Stored data
Content starts
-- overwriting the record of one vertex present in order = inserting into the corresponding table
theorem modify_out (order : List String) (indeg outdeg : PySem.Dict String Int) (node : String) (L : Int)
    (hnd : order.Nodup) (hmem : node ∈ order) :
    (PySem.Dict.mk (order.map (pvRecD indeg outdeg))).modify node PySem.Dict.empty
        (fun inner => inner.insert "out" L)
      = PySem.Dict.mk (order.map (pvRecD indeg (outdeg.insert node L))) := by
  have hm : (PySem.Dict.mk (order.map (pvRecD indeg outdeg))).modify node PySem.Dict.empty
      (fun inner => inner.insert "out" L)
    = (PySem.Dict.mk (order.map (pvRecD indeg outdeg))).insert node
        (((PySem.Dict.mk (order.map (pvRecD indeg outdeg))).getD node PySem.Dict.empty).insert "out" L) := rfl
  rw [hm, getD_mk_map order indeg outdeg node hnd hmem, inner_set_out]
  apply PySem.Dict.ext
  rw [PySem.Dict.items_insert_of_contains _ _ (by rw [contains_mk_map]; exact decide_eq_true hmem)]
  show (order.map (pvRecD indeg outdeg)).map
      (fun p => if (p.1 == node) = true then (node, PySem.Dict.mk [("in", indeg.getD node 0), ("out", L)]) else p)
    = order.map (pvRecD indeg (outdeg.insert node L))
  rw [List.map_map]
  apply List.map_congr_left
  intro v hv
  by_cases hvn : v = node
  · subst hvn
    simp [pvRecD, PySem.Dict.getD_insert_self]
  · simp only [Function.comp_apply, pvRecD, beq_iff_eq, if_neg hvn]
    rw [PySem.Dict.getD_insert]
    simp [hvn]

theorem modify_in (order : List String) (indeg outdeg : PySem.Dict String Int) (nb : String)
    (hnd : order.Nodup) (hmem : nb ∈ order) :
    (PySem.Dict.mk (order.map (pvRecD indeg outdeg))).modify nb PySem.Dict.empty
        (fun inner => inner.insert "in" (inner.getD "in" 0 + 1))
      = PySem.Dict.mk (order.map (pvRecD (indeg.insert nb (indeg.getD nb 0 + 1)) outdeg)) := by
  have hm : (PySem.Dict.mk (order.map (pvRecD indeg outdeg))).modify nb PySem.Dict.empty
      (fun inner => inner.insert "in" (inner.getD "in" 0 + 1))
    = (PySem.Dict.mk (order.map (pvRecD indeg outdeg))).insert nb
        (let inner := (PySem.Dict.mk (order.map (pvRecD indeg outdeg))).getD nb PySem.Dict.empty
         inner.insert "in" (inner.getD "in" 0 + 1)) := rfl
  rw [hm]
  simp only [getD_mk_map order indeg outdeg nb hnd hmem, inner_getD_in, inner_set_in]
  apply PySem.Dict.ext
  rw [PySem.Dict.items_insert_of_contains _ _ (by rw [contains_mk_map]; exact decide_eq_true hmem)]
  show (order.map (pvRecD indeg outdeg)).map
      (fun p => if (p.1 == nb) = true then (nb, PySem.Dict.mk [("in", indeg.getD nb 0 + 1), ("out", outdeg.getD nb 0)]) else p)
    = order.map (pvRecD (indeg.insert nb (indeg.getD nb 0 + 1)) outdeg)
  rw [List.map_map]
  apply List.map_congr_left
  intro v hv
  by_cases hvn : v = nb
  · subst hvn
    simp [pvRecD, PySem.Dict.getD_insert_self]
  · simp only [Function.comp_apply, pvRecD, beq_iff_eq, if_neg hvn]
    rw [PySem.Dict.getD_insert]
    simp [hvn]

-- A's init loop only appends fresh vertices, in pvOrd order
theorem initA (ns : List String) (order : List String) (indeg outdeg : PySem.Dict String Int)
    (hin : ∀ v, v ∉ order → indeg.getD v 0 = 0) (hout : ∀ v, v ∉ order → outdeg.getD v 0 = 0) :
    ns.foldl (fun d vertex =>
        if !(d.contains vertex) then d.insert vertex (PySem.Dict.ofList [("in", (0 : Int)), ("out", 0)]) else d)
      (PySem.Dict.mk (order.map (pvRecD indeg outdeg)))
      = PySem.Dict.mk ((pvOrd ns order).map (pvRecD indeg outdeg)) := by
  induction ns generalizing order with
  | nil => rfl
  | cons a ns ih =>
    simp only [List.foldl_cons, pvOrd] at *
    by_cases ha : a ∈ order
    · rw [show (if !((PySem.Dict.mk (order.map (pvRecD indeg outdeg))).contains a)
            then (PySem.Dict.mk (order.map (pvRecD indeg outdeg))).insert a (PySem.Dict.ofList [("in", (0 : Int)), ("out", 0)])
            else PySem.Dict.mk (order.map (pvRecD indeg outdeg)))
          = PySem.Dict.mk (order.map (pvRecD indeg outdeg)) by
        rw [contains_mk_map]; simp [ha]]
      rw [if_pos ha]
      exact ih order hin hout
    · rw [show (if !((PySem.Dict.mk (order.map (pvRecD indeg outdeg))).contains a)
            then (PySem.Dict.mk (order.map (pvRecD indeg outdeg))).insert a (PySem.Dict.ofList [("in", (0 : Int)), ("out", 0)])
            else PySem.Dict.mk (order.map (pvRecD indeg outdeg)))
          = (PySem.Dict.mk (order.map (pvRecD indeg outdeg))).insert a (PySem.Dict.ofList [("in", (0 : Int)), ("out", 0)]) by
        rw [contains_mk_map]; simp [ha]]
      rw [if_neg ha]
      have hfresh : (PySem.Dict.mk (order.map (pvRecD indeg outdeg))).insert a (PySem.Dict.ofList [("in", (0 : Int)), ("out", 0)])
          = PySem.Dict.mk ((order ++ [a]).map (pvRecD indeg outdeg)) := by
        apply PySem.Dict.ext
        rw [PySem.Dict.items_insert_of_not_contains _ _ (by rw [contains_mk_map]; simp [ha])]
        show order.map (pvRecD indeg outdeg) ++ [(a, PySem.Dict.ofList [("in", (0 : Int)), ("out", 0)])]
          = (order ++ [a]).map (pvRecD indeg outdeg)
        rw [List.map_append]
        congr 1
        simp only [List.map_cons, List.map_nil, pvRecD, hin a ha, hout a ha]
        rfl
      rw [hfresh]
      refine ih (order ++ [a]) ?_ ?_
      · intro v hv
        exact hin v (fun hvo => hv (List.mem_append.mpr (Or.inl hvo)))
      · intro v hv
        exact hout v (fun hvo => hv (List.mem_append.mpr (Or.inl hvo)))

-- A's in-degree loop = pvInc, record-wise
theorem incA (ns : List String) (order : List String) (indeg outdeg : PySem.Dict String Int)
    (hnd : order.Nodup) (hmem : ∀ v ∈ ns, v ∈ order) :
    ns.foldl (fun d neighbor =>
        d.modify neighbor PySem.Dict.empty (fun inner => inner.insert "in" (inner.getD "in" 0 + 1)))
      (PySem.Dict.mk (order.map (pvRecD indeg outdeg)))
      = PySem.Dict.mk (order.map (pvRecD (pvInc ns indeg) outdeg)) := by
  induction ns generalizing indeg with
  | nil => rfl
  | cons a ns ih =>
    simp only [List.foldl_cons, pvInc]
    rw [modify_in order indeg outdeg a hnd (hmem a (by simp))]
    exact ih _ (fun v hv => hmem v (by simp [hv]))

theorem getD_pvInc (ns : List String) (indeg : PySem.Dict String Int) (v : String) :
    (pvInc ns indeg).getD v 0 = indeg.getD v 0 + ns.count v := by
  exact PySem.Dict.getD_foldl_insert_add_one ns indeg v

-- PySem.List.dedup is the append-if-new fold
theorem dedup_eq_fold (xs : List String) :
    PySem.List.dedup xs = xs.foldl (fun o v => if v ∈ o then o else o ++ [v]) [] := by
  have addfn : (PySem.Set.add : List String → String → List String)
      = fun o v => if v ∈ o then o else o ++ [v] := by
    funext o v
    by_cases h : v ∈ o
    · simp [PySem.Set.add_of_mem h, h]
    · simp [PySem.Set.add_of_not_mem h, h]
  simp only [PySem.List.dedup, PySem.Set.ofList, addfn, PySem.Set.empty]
Content ends
Content starts
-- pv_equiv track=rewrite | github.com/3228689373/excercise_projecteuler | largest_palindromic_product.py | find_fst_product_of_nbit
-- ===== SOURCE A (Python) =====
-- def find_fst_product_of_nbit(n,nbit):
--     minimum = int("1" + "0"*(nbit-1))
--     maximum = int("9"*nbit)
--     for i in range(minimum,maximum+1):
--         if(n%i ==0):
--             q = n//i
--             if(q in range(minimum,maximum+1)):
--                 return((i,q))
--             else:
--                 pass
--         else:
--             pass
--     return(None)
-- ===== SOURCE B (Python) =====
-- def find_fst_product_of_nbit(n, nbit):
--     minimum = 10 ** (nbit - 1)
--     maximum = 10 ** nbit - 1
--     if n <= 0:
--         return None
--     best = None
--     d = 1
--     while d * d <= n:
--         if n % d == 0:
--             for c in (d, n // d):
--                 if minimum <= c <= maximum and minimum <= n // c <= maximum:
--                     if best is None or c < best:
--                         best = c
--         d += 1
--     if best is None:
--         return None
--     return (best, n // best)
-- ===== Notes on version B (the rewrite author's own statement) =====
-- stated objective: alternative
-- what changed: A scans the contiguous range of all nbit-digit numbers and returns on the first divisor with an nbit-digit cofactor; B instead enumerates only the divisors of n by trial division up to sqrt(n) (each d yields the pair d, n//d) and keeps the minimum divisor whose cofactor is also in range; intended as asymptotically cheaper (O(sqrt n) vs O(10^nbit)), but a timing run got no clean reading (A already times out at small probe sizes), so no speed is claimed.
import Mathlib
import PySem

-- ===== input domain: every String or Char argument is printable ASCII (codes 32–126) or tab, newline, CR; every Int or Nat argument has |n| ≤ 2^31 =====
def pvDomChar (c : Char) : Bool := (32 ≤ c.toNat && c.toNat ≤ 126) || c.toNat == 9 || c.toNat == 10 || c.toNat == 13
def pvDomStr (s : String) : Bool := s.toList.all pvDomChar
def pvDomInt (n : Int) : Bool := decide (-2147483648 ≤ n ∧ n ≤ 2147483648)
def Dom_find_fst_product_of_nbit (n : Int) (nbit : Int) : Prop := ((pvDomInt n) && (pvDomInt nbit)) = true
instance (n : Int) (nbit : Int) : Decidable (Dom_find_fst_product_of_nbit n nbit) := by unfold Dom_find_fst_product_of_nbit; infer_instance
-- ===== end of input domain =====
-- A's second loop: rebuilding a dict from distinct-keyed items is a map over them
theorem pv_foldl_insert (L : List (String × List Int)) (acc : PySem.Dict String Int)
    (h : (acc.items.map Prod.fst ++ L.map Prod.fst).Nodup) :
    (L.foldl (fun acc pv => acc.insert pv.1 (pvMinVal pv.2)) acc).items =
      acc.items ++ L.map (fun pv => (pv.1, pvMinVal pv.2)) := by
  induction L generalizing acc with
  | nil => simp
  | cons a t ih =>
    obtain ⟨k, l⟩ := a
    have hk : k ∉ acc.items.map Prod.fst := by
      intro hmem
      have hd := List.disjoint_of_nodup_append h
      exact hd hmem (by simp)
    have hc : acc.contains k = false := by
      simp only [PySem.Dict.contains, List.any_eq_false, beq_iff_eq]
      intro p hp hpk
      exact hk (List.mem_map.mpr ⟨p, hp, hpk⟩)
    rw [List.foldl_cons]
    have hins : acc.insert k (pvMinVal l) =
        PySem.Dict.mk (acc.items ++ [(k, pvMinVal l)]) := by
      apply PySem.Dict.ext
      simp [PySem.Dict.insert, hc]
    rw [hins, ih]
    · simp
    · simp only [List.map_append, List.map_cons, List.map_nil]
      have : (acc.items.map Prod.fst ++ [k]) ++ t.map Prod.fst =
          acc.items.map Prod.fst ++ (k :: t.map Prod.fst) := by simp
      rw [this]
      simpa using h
Content ends
Content starts
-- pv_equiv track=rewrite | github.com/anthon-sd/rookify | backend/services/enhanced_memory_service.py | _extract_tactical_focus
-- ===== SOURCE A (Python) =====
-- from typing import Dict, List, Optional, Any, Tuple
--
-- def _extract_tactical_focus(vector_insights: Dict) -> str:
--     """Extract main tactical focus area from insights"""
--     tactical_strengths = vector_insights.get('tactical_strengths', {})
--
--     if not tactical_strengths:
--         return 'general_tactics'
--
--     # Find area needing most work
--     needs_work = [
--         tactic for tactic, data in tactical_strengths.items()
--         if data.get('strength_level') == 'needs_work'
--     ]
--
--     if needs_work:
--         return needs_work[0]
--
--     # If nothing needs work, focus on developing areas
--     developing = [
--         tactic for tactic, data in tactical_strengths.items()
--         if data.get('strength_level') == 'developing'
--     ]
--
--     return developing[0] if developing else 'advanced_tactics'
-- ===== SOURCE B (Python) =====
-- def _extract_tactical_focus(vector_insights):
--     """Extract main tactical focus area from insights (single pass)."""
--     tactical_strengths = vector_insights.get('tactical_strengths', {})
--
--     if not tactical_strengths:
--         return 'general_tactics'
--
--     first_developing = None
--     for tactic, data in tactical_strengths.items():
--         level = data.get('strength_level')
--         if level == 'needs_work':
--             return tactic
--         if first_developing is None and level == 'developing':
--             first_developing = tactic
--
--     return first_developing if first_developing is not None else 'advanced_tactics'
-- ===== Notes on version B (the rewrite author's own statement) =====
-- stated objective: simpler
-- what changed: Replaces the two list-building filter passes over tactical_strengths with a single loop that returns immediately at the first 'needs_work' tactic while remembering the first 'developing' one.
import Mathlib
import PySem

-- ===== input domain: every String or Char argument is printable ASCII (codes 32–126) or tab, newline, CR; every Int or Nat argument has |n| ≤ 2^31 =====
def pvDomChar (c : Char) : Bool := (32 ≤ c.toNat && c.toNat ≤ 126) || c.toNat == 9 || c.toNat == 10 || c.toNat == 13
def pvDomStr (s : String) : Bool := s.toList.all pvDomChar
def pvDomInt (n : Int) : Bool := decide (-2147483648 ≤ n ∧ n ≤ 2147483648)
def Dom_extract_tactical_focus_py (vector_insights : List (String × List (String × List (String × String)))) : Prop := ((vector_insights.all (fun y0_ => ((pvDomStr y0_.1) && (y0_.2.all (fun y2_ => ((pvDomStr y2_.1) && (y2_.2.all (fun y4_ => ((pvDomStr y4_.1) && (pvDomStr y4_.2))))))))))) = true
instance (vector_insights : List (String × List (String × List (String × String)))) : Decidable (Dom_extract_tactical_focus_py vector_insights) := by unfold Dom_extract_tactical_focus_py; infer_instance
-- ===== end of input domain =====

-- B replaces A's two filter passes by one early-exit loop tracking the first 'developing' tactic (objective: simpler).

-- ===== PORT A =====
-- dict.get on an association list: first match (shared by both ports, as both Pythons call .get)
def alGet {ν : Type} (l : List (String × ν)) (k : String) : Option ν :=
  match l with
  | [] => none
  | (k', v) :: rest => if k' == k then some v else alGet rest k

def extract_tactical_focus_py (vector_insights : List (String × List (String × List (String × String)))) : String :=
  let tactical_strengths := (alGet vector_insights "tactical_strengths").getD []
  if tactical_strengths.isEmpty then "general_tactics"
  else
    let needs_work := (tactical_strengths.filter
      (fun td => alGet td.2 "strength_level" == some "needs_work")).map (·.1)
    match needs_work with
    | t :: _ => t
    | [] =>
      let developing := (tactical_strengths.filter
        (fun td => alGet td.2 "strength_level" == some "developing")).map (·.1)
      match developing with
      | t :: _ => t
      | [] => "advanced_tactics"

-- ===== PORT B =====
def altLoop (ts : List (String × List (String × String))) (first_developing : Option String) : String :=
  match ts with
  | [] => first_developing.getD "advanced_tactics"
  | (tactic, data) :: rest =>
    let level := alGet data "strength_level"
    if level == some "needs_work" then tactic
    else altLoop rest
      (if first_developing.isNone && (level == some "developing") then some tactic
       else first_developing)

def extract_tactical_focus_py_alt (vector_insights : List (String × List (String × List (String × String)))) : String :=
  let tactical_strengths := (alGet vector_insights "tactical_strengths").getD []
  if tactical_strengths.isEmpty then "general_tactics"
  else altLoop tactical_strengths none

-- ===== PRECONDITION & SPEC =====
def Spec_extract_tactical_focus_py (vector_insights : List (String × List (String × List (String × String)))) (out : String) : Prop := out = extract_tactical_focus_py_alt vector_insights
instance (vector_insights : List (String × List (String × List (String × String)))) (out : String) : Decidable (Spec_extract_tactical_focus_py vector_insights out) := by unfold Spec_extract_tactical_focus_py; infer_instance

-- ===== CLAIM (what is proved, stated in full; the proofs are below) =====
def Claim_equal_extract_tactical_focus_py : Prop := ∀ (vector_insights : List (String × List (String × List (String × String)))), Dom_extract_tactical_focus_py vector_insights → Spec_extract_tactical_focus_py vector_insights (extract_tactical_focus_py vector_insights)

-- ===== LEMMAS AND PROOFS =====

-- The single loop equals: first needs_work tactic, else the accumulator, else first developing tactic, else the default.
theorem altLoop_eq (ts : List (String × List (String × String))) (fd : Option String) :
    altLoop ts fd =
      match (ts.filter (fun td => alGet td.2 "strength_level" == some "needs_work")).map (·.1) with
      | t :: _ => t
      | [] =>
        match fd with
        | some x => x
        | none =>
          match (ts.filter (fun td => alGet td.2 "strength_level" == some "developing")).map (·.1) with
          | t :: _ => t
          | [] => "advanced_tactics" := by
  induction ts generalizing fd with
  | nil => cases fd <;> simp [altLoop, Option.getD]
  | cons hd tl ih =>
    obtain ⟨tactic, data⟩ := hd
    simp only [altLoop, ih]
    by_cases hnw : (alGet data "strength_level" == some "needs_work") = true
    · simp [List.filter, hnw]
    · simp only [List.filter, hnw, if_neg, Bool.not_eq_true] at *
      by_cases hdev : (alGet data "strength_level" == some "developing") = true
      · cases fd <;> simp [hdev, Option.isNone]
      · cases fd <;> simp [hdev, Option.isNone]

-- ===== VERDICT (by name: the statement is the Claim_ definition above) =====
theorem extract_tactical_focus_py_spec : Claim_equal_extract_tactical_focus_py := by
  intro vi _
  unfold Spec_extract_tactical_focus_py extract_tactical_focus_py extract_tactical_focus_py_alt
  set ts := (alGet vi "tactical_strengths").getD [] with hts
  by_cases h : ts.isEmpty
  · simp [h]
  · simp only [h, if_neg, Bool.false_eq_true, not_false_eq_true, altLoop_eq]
Content ends
[Work task]
Could you return exactly the stretch of the data above that starts at the line with "needing most work" and ends at the line with "def Dom_extract_tactical_focus_py (vector_insights", both lines included?

[Task answer]
--     # Find area needing most work
--     needs_work = [
--         tactic for tactic, data in tactical_strengths.items()
--         if data.get('strength_level') == 'needs_work'
--     ]
--
--     if needs_work:
--         return needs_work[0]
--
--     # If nothing needs work, focus on developing areas
--     developing = [
--         tactic for tactic, data in tactical_strengths.items()
--         if data.get('strength_level') == 'developing'
--     ]
--
--     return developing[0] if developing else 'advanced_tactics'
-- ===== SOURCE B (Python) =====
-- def _extract_tactical_focus(vector_insights):
--     """Extract main tactical focus area from insights (single pass)."""
--     tactical_strengths = vector_insights.get('tactical_strengths', {})
--
--     if not tactical_strengths:
--         return 'general_tactics'
--
--     first_developing = None
--     for tactic, data in tactical_strengths.items():
--         level = data.get('strength_level')
--         if level == 'needs_work':
--             return tactic
--         if first_developing is None and level == 'developing':
--             first_developing = tactic
--
--     return first_developing if first_developing is not None else 'advanced_tactics'
-- ===== Notes on version B (the rewrite author's own statement) =====
-- stated objective: simpler
-- what changed: Replaces the two list-building filter passes over tactical_strengths with a single loop that returns immediately at the first 'needs_work' tactic while remembering the first 'developing' one.
import Mathlib
import PySem

-- ===== input domain: every String or Char argument is printable ASCII (codes 32–126) or tab, newline, CR; every Int or Nat argument has |n| ≤ 2^31 =====
def pvDomChar (c : Char) : Bool := (32 ≤ c.toNat && c.toNat ≤ 126) || c.toNat == 9 || c.toNat == 10 || c.toNat == 13
def pvDomStr (s : String) : Bool := s.toList.all pvDomChar
def pvDomInt (n : Int) : Bool := decide (-2147483648 ≤ n ∧ n ≤ 2147483648)
def Dom_extract_tactical_focus_py (vector_insights : List (String × List (String × List (String × String)))) : Prop := ((vector_insights.all (fun y0_ => ((pvDomStr y0_.1) && (y0_.2.all (fun y2_ => ((pvDomStr y2_.1) && (y2_.2.all (fun y4_ => ((pvDomStr y4_.1) && (pvDomStr y4_.2))))))))))) = true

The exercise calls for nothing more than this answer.